** Your instructions **
Look through the data for the string "instance". Copy every line where it is found.

** Dataset extract **
-- pv_equiv track=rewrite | github.com/manuboojuk/python-proxy-server | proxy.py | get_url_and_path
-- ===== SOURCE A (Python) =====
-- def get_url_and_path(get_req: str) -> tuple:
-- 	"""
-- 	Get the url of the webserver from which the object is being requested and
-- 	get the path of the object on the webserver.
--
-- 	:param get_req: The get request from which we want the url and path
-- 	:return: tuple containing the url and path for the object being requested
-- 	"""
--
-- 	# get the url of webserver from the method line of the request
-- 	url = ""
-- 	index = 5
-- 	while index < len(get_req) and get_req[index] != '/':
-- 		url += str(get_req[index])
-- 		index += 1
--
-- 	# get path that gives the location of the requested object on the webserver
-- 	path = ""
-- 	index += 1
-- 	while index < len(get_req) and get_req[index] != ' ':
-- 		path += str(get_req[index])
-- 		index += 1
--
-- 	return url, path
-- ===== SOURCE B (Python) =====
-- def get_url_and_path(get_req: str) -> tuple:
--     """Find the two delimiters with str.find and slice, instead of building
--     the url and path character by character in two while-loops."""
--     slash = get_req.find('/', 5)
--     if slash == -1:
--         return get_req[5:], ''
--     space = get_req.find(' ', slash + 1)
--     url = get_req[5:slash]
--     path = get_req[slash + 1:] if space == -1 else get_req[slash + 1:space]
--     return url, path
-- ===== Notes on version B (the rewrite author's own statement) =====
-- stated objective: simpler
-- what changed: Replaces the two index-driven while-loops that build url and path character by character with two str.find calls for the delimiters ('/' after position 5, then ' ') and three slices.
import Mathlib
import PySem

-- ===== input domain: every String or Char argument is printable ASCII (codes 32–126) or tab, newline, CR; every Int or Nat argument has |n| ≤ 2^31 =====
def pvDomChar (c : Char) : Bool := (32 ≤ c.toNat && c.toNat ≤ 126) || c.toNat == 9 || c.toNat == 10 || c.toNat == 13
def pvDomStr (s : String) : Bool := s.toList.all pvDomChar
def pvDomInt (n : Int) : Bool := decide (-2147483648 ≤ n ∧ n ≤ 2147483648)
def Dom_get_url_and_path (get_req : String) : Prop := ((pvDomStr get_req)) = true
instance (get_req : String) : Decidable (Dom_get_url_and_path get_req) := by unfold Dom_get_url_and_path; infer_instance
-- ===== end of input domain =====

-- B replaces A's two character-accumulating while-loops by two delimiter searches (find) and slices; equivalence is total.

-- ===== PORT A =====
-- first while-loop: collect characters until '/' (returns the collected url chars and the chars after the '/')
def pvUrlLoop : List Char → List Char → List Char × List Char
  | acc, [] => (acc, [])
  | acc, c :: cs => if c = '/' then (acc, cs) else pvUrlLoop (acc ++ [c]) cs

-- second while-loop: collect characters until ' '
def pvPathLoop : List Char → List Char → List Char
  | acc, [] => acc
  | acc, c :: cs => if c = ' ' then acc else pvPathLoop (acc ++ [c]) cs

def get_url_and_path (get_req : String) : String × String :=
  let p := pvUrlLoop [] (get_req.toList.drop 5)   -- index starts at 5
  (String.ofList p.1, String.ofList (pvPathLoop [] p.2))

-- ===== PORT B =====
def get_url_and_path_alt (get_req : String) : String × String :=
  let slash := PySem.Str.findFrom get_req "/" 5
  if slash = -1 then
    (PySem.Str.slice get_req (some 5) none, "")
  else
    let space := PySem.Str.findFrom get_req " " (slash + 1)
    let url := PySem.Str.slice get_req (some 5) (some slash)
    let path := if space = -1 then PySem.Str.slice get_req (some (slash + 1)) none
                else PySem.Str.slice get_req (some (slash + 1)) (some space)
    (url, path)

-- ===== PRECONDITION & SPEC =====
def Spec_get_url_and_path (get_req : String) (out : String × String) : Prop := out = get_url_and_path_alt get_req
instance (get_req : String) (out : String × String) : Decidable (Spec_get_url_and_path get_req out) := by unfold Spec_get_url_and_path; infer_instance

-- ===== CLAIM (what is proved, stated in full; the proofs are below) =====
def Claim_equal_get_url_and_path : Prop := ∀ (get_req : String), Dom_get_url_and_path get_req → Spec_get_url_and_path get_req (get_url_and_path get_req)

-- ===== LEMMAS AND PROOFS =====

-- A's first loop is takeWhile/after-the-delimiter
theorem pvUrlLoop_eq (t acc : List Char) :
    pvUrlLoop acc t = (acc ++ t.takeWhile (fun x => !(x == '/')), (t.dropWhile (fun x => !(x == '/'))).drop 1) := by
  induction t generalizing acc with
  | nil => simp [pvUrlLoop]
  | cons c cs ih =>
    by_cases h : c = '/'
    · subst h; simp [pvUrlLoop]
    · simp [pvUrlLoop, h, ih]

-- A's second loop is takeWhile
theorem pvPathLoop_eq (t acc : List Char) :
    pvPathLoop acc t = acc ++ t.takeWhile (fun x => !(x == ' ')) := by
  induction t generalizing acc with
  | nil => simp [pvPathLoop]
  | cons c cs ih =>
    by_cases h : c = ' '
    · subst h; simp [pvPathLoop]
    · simp [pvPathLoop, h, ih]

theorem takeWhile_eq_self_of_not_mem (c : Char) (t : List Char) (h : c ∉ t) :
    t.takeWhile (fun x => !(x == c)) = t := by
  induction t with
  | nil => rfl
  | cons a t' ih =>
    have ha : a ≠ c := by intro e; exact h (by simp [e])
    simp only [List.takeWhile_cons]
    simp [ha, ih (by intro m; exact h (by simp [m]))]

theorem length_takeWhile_of_find (c : Char) (t : List Char) (j : Nat)
    (h1 : [c] <+: t.drop j) (h2 : ∀ i, i < j → ¬ [c] <+: t.drop i) :
    (t.takeWhile (fun x => !(x == c))).length = j := by
  induction t generalizing j with
  | nil =>
    exfalso
    simp only [List.drop_nil] at h1
    exact by simpa using List.prefix_nil.mp h1
  | cons a t' ih =>
    cases j with
    | zero =>
      simp only [List.drop_zero] at h1
      have : a = c := ((List.cons_prefix_cons).mp h1).1.symm
      simp [this]
    | succ j' =>
      have ha : a ≠ c := by
        intro e
        exact h2 0 (Nat.succ_pos _) (by simp [e])
      simp only [List.drop_succ_cons] at h1
      have ih' := ih j' h1 (fun i hi => by
        have := h2 (i+1) (Nat.succ_lt_succ hi)
        simpa using this)
      simp [ha, ih']

-- single-character find, expressed through takeWhile
theorem find_single_char (c : Char) (t : List Char) :
    PySem.Chars.find t [c] =
      if c ∈ t then ((t.takeWhile (fun x => !(x == c))).length : Int) else -1 := by
  by_cases hc : c ∈ t
  · simp only [hc, if_true]
    have hinf : [c] <:+: t := by
      obtain ⟨s, u, rfl⟩ := List.append_of_mem hc
      exact ⟨s, u, by simp⟩
    have hnn : 0 ≤ PySem.Chars.find t [c] := (PySem.Chars.find_nonneg_iff t [c]).mpr hinf
    obtain ⟨h1, h2⟩ := PySem.Chars.find_spec hnn
    have := length_takeWhile_of_find c t (PySem.Chars.find t [c]).toNat h1 h2
    omega
  · simp only [hc, if_false]
    refine (PySem.Chars.find_eq_neg_one_iff t [c]).mpr ?_
    intro hinf
    exact hc (List.singleton_sublist.mp hinf.sublist)

-- dropWhile is drop of the takeWhile length
theorem dropWhile_eq_drop_len (c : Char) (t : List Char) :
    t.dropWhile (fun x => !(x == c)) = t.drop (t.takeWhile (fun x => !(x == c))).length := by
  nth_rewrite 3 [← List.takeWhile_append_dropWhile (p := fun x => !(x == c)) (l := t)]
  rw [List.drop_left]

-- take of the takeWhile length is takeWhile
theorem take_len_takeWhile (c : Char) (t : List Char) :
    t.take (t.takeWhile (fun x => !(x == c))).length = t.takeWhile (fun x => !(x == c)) := by
  nth_rewrite 2 [← List.takeWhile_append_dropWhile (p := fun x => !(x == c)) (l := t)]
  rw [List.take_left]

-- findFrom with a start past the end of the string is -1
theorem findFrom_of_short (s sub : List Char) (h : s.length < 5) :
    PySem.Chars.findFrom s sub 5 = -1 := by
  simp only [PySem.Chars.findFrom]
  have : (s.length : Int) < 5 := by exact_mod_cast h
  simp [this]

theorem takeWhile_length_lt (c : Char) (t : List Char) (h : c ∈ t) :
    (t.takeWhile (fun x => !(x == c))).length < t.length := by
  induction t with
  | nil => cases h
  | cons a t' ih =>
    by_cases ha : a = c
    · simp [ha]
    · rcases List.mem_cons.mp h with h' | h'
      · exact absurd h'.symm ha
      · simp only [List.takeWhile_cons]
        simp only [show (!(a == c)) = true by simp [ha]]
        simpa using ih h'

theorem str_toList_inj {x y : String} (h : x.toList = y.toList) : x = y := by
  exact String.toList_inj.mp h

theorem get_url_and_path_eq (s : String) : get_url_and_path s = get_url_and_path_alt s := by
  have hslash : ("/" : String).toList = ['/'] := rfl
  have hspace : (" " : String).toList = [' '] := rfl
  have hcast1 : (((5:Nat)):Int) = (5:Int) := rfl
  by_cases hlen : s.toList.length < 5
  · -- request shorter than 5 characters: both return ("", "")
    have ht : s.toList.drop 5 = [] := List.drop_eq_nil_of_le (by omega)
    have hff : PySem.Chars.findFrom s.toList ['/'] 5 = -1 := findFrom_of_short _ _ hlen
    simp only [get_url_and_path, get_url_and_path_alt, PySem.Str.findFrom_eq, hslash, ht,
      pvUrlLoop_eq, pvPathLoop_eq, hff, List.takeWhile_nil, List.dropWhile_nil,
      List.drop_nil, List.append_nil, reduceIte]
    refine Prod.ext_iff.mpr ⟨str_toList_inj ?_, str_toList_inj ?_⟩
    · simp [PySem.Str.toList_slice, PySem.Chars.slice_eq_listSlice,
        PySem.List.slice_from (xs := s.toList) (a := (5:Int)) (by omega), ht]
    · simp
  · have hlen' : 5 ≤ s.toList.length := by omega
    have hA := PySem.Chars.findFrom_natCast s.toList ['/'] 5 hlen'
    rw [find_single_char] at hA
    rw [hcast1] at hA
    by_cases hc : '/' ∈ s.toList.drop 5
    · -- a '/' is found
      set t := s.toList.drop 5 with htdef
      set j := (t.takeWhile (fun x => !(x == '/'))).length with hjdef
      have hjlt : j < t.length := takeWhile_length_lt '/' t hc
      have htlen : t.length = s.toList.length - 5 := by rw [htdef]; simp
      have hAj : PySem.Chars.findFrom s.toList ['/'] (5:Int) = 5 + (j:Int) := by
        rw [hA]; simp only [hc, if_true]
        rw [if_neg (by omega : ¬ ((j:Int) = -1))]
      have hB := PySem.Chars.findFrom_natCast s.toList [' '] (6+j) (by omega)
      rw [find_single_char] at hB
      have hu : s.toList.drop (6+j) = t.drop (j+1) := by
        rw [htdef, List.drop_drop]; ring_nf
      have hrest : (t.dropWhile (fun x => !(x == '/'))).drop 1 = t.drop (j+1) := by
        rw [dropWhile_eq_drop_len, ← hjdef, List.drop_drop]
      set u := t.drop (j+1) with hudef
      have hcast2 : ((5:Int) + (j:Int) + 1) = (((6+j : Nat)):Int) := by push_cast; ring
      have h5t : ((5:Int)).toNat = 5 := rfl
      by_cases hsp : ' ' ∈ u
      · set k := (u.takeWhile (fun x => !(x == ' '))).length with hkdef
        have hBk : PySem.Chars.findFrom s.toList [' '] (((6+j:Nat)):Int) = (((6+j:Nat)):Int) + (k:Int) := by
          rw [hB, hu]
          simp only [hsp, if_true]
          rw [if_neg (by omega : ¬ ((k:Int) = -1))]
        simp only [get_url_and_path, get_url_and_path_alt, PySem.Str.findFrom_eq, hslash, hspace,
          ← htdef, pvUrlLoop_eq, pvPathLoop_eq, hrest, List.nil_append, hAj]
        rw [if_neg (by omega : ¬ ((5:Int) + (j:Int) = -1)), hcast2, hBk,
          if_neg (by omega : ¬ ((((6+j:Nat)):Int) + (k:Int) = -1))]
        refine Prod.ext_iff.mpr ⟨str_toList_inj ?_, str_toList_inj ?_⟩
        · simp only [String.toList_ofList, PySem.Str.toList_slice, PySem.Chars.slice_eq_listSlice]
          rw [PySem.List.slice_toNat _ (by omega) (by omega)]
          have h1 : ((5:Int) + (j:Int)).toNat - ((5:Int)).toNat = j := by omega
          rw [h1, h5t, ← htdef]
          exact (take_len_takeWhile '/' t).symm
        · simp only [String.toList_ofList, PySem.Str.toList_slice, PySem.Chars.slice_eq_listSlice]
          rw [PySem.List.slice_toNat _ (by omega) (by omega)]
          have h1 : ((((6+j:Nat)):Int) + (k:Int)).toNat - ((((6+j:Nat)):Int)).toNat = k := by omega
          have h2 : ((((6+j:Nat)):Int)).toNat = 6+j := by omega
          rw [h1, h2, hu]
          exact (take_len_takeWhile ' ' u).symm
      · have hBn : PySem.Chars.findFrom s.toList [' '] (((6+j:Nat)):Int) = -1 := by
          rw [hB, hu]; simp [hsp]
        simp only [get_url_and_path, get_url_and_path_alt, PySem.Str.findFrom_eq, hslash, hspace,
          ← htdef, pvUrlLoop_eq, pvPathLoop_eq, hrest, List.nil_append, hAj]
        rw [if_neg (by omega : ¬ ((5:Int) + (j:Int) = -1)), hcast2, hBn]
        rw [if_pos (rfl : (-1:Int) = -1)]
        refine Prod.ext_iff.mpr ⟨str_toList_inj ?_, str_toList_inj ?_⟩
        · simp only [String.toList_ofList, PySem.Str.toList_slice, PySem.Chars.slice_eq_listSlice]
          rw [PySem.List.slice_toNat _ (by omega) (by omega)]
          have h1 : ((5:Int) + (j:Int)).toNat - ((5:Int)).toNat = j := by omega
          rw [h1, h5t, ← htdef]
          exact (take_len_takeWhile '/' t).symm
        · simp only [String.toList_ofList, PySem.Str.toList_slice, PySem.Chars.slice_eq_listSlice]
          rw [PySem.List.slice_from _ (by omega)]
          have h2 : ((((6+j:Nat)):Int)).toNat = 6+j := by omega
          rw [h2, hu]
          exact takeWhile_eq_self_of_not_mem ' ' u hsp
    · -- no '/': url is the rest of the request, path is empty
      have hAn : PySem.Chars.findFrom s.toList ['/'] (5:Int) = -1 := by
        rw [hA]; simp [hc]
      have htw : (s.toList.drop 5).takeWhile (fun x => !(x == '/')) = s.toList.drop 5 :=
        takeWhile_eq_self_of_not_mem '/' _ hc
      have hdw : ((s.toList.drop 5).dropWhile (fun x => !(x == '/'))).drop 1 = [] := by
        rw [dropWhile_eq_drop_len, htw, List.drop_drop]
        exact List.drop_eq_nil_of_le (by simp)
      simp only [get_url_and_path, get_url_and_path_alt, PySem.Str.findFrom_eq, hslash,
        pvUrlLoop_eq, pvPathLoop_eq, hAn, hdw, htw, List.nil_append,
        List.takeWhile_nil, reduceIte]
      refine Prod.ext_iff.mpr ⟨str_toList_inj ?_, str_toList_inj ?_⟩
      · simp only [String.toList_ofList, PySem.Str.toList_slice, PySem.Chars.slice_eq_listSlice]
        rw [PySem.List.slice_from _ (by omega)]
        rfl
      · simp

-- ===== VERDICT (by name: the statement is the Claim_ definition above) =====
theorem get_url_and_path_spec : Claim_equal_get_url_and_path := by
  intro s _
  unfold Spec_get_url_and_path
  exact get_url_and_path_eq s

** Answer to this task **
instance (get_req : String) : Decidable (Dom_get_url_and_path get_req) := by unfold Dom_get_url_and_path; infer_instance
instance (get_req : String) (out : String × String) : Decidable (Spec_get_url_and_path get_req out) := by unfold Spec_get_url_and_path; infer_instance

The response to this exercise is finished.